Bondcalc

The bond price equals the sum of present values of all future cash flows discounted at the market yield. For each period t from 1 to n: PV(t) = cash_flow(t) / (1 + y)^t, where y is the periodic yield (annual yield / payment frequency) and n is the total number of periods. The cash flow in the last period includes both the coupon and the face value.

Macaulay duration is the weighted average time (in years) until the investor receives the bond's cash flows, where each weight is the proportion of the bond's price represented by that cash flow's present value. A longer Macaulay duration means more of the bond's value is tied up in distant cash flows, making it more sensitive to interest rate changes.

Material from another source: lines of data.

-- pv_equiv track=rewrite | github.com/strata-ai-labs/strata-eval | scripts/verify_bm25.py | strata_tokenize
-- ===== SOURCE A (Python) =====
-- def strata_tokenize(text: str) -> list[str]:
--     """Lowercase, split on non-alphanumeric, filter < 2 chars."""
--     tokens = []
--     current = []
--     for ch in text.lower():
--         if ch.isalnum():
--             current.append(ch)
--         else:
--             if current:
--                 token = "".join(current)
--                 if len(token) >= 2:
--                     tokens.append(token)
--                 current = []
--     if current:
--         token = "".join(current)
--         if len(token) >= 2:
--             tokens.append(token)
--     return tokens
-- ===== SOURCE B (Python) =====
-- def strata_tokenize(text: str) -> list[str]:
--     """Lowercase, split on non-alphanumeric, filter < 2 chars."""
--     masked = "".join(c if c.isalnum() else " " for c in text.lower())
--     return [tok for tok in masked.split() if len(tok) >= 2]
-- ===== Notes on version B (the rewrite author's own statement) =====
-- stated objective: idiomatic
-- what changed: Replaced the manual character-accumulation loop with its flush duplicated at end-of-string by masking every non-alphanumeric character to a space and letting str.split() produce the runs, filtered by length in a comprehension.
import Mathlib
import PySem

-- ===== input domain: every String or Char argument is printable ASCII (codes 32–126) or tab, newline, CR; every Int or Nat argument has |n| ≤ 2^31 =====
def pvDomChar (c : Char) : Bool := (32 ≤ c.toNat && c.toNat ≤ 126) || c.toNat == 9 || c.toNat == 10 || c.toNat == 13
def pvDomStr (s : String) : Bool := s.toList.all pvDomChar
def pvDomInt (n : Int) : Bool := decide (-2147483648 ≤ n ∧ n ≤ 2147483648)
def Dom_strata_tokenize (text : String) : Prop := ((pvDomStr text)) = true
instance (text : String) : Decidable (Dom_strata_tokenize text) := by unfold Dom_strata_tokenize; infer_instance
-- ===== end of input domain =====

-- B masks non-alphanumeric characters to spaces and uses str.split() instead of A's manual
-- character-accumulation loop with its duplicated end-of-string flush (idiomatic rewrite, same cost).


-- ===== PORT A =====
-- A's for-loop as structural recursion over the characters, state = (tokens, current)
def strataGo (cs : List Char) (toks : List String) (cur : List Char) : List String :=
  match cs with
  | [] =>
      if cur.isEmpty then toks
      else if 2 ≤ cur.length then toks ++ [String.ofList cur] else toks
  | c :: rest =>
      if PySem.Chars.isalnum c then strataGo rest toks (cur ++ [c])
      else if cur.isEmpty then strataGo rest toks cur
      else strataGo rest (if 2 ≤ cur.length then toks ++ [String.ofList cur] else toks) []

def strata_tokenize (text : String) : List String :=
  strataGo (PySem.Chars.lower text.toList) [] []

-- ===== PORT B =====
def strata_tokenize_alt (text : String) : List String :=
  let masked := (PySem.Chars.lower text.toList).map
    (fun c => if PySem.Chars.isalnum c then c else ' ')
  ((PySem.Chars.split₀ masked).filter (fun t => 2 ≤ t.length)).map String.ofList

-- ===== PRECONDITION & SPEC =====
def Spec_strata_tokenize (text : String) (out : List String) : Prop := out = strata_tokenize_alt text
instance (text : String) (out : List String) : Decidable (Spec_strata_tokenize text out) := by unfold Spec_strata_tokenize; infer_instance

-- ===== CLAIM (what is proved, stated in full; the proofs are below) =====
def Claim_equal_strata_tokenize : Prop := ∀ (text : String), Dom_strata_tokenize text → Spec_strata_tokenize text (strata_tokenize text)

-- ===== LEMMAS AND PROOFS =====

-- an alphanumeric character is never whitespace, so masking keeps word runs intact
lemma not_isspace_of_isalnum (c : Char) (h : PySem.Chars.isalnum c = true) :
    PySem.Chars.isspace c = false := by
  simp [PySem.Chars.isalnum, PySem.Chars.isalpha, PySem.Chars.isdigit, PySem.Chars.isupper,
    PySem.Chars.islower, PySem.Chars.isspace, Char.le_def, UInt32.le_iff_toNat_le] at h ⊢
  omega

-- split₀.go's word accumulator commutes out as a prefix
lemma splitGo_acc (s : List Char) (cur : List Char) (acc : List (List Char)) :
    PySem.Chars.split₀.go s cur acc = acc.reverse ++ PySem.Chars.split₀.go s cur [] := by
  induction s generalizing cur acc with
  | nil => simp [PySem.Chars.split₀.go]; split <;> simp
  | cons c rest ih =>
    simp only [PySem.Chars.split₀.go]
    split
    · split
      · exact ih [] acc
      · rw [ih [] (cur.reverse :: acc), ih [] [cur.reverse]]; simp
    · exact ih (c :: cur) acc

-- loop invariant: A's loop with pending buffer cur equals toks ++ B's pipeline on the rest
lemma strataGo_eq (cs : List Char) (toks : List String) (cur : List Char) :
    strataGo cs toks cur =
      toks ++ ((PySem.Chars.split₀.go
          (cs.map (fun c => if PySem.Chars.isalnum c then c else ' '))
          cur.reverse []).filter (fun t => 2 ≤ t.length)).map String.ofList := by
  induction cs generalizing toks cur with
  | nil =>
    simp only [strataGo, List.map_nil, PySem.Chars.split₀.go, List.isEmpty_reverse,
      List.reverse_reverse, List.reverse_nil]
    by_cases hc : cur.isEmpty
    · simp [hc]
    · simp only [hc, if_neg, Bool.false_eq_true, not_false_iff]
      by_cases hl : 2 ≤ cur.length <;> simp [hl]
  | cons c rest ih =>
    simp only [strataGo, List.map_cons, PySem.Chars.split₀.go]
    by_cases ha : PySem.Chars.isalnum c
    · rw [if_pos ha, if_pos ha, if_neg (by simp [not_isspace_of_isalnum c ha]), ih]
      simp
    · rw [if_neg ha, if_neg ha]
      have hsp : PySem.Chars.isspace ' ' = true := by decide
      rw [if_pos hsp]
      by_cases hc : cur.isEmpty
      · have hc' : cur = [] := List.isEmpty_iff.mp hc
        subst hc'
        simpa using ih toks []
      · have hcne : cur ≠ [] := by simpa [List.isEmpty_iff] using hc
        rw [if_neg hc, if_neg (by simp [hcne] : ¬ ((cur.reverse).isEmpty = true))]
        rw [splitGo_acc _ [] [cur.reverse.reverse], ih]
        by_cases hl : 2 ≤ cur.length <;> simp [hl]

-- ===== VERDICT (by name: the statement is the Claim_ definition above) =====
theorem strata_tokenize_spec : Claim_equal_strata_tokenize := by
  intro text _
  show _ = _
  simp only [strata_tokenize, strata_tokenize_alt, PySem.Chars.split₀]
  simpa using strataGo_eq (PySem.Chars.lower text.toList) [] []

Modified duration estimates the percentage change in bond price for a 1% (100 basis point) change in yield: %ΔPrice ≈ -ModDuration × ΔYield. For example, a bond with a modified duration of 5 will fall in price by approximately 5% if yields rise by 1%. It is computed as: ModDuration = MacDuration / (1 + periodic yield).

Convexity measures the curvature of the price-yield relationship. Modified duration provides a linear approximation of price changes, but the actual relationship is curved (convex). A higher convexity bond loses less value when yields rise and gains more value when yields fall, relative to a lower convexity bond with the same duration. Convexity improves the accuracy of price change estimates for large yield moves.

A bond trades at a premium (price > face value) when its coupon rate exceeds the market yield, because investors are paying extra for above-market income. It trades at a discount (price < face value) when the coupon rate is below market yield. It trades at par (price = face value) when the coupon rate equals the market yield.

Macaulay duration is a time measure (in years) representing when, on average, you receive the bond's cash flows. Modified duration is a price sensitivity measure (unit: % per 1% yield change). Modified duration = Macaulay duration / (1 + y/m), where y is the annual yield and m is the payment frequency. For a 1x/year bond, they are related by simply dividing by (1 + y).

More frequent coupon payments (quarterly vs. annual) generally reduce duration slightly, because investors receive cash flows sooner. They also change the periodic compounding rate, which affects the discounted price. The calculator adjusts all formulas for the selected payment frequency: annual yield is divided by frequency to get the periodic rate.

Yes. Set the coupon rate to 0 and the tool will correctly calculate the zero-coupon bond price as: Price = Face Value / (1 + yield)^maturity. The Macaulay duration of a zero-coupon bond equals its maturity, because the only cash flow occurs at maturity. Modified duration will be slightly less than maturity.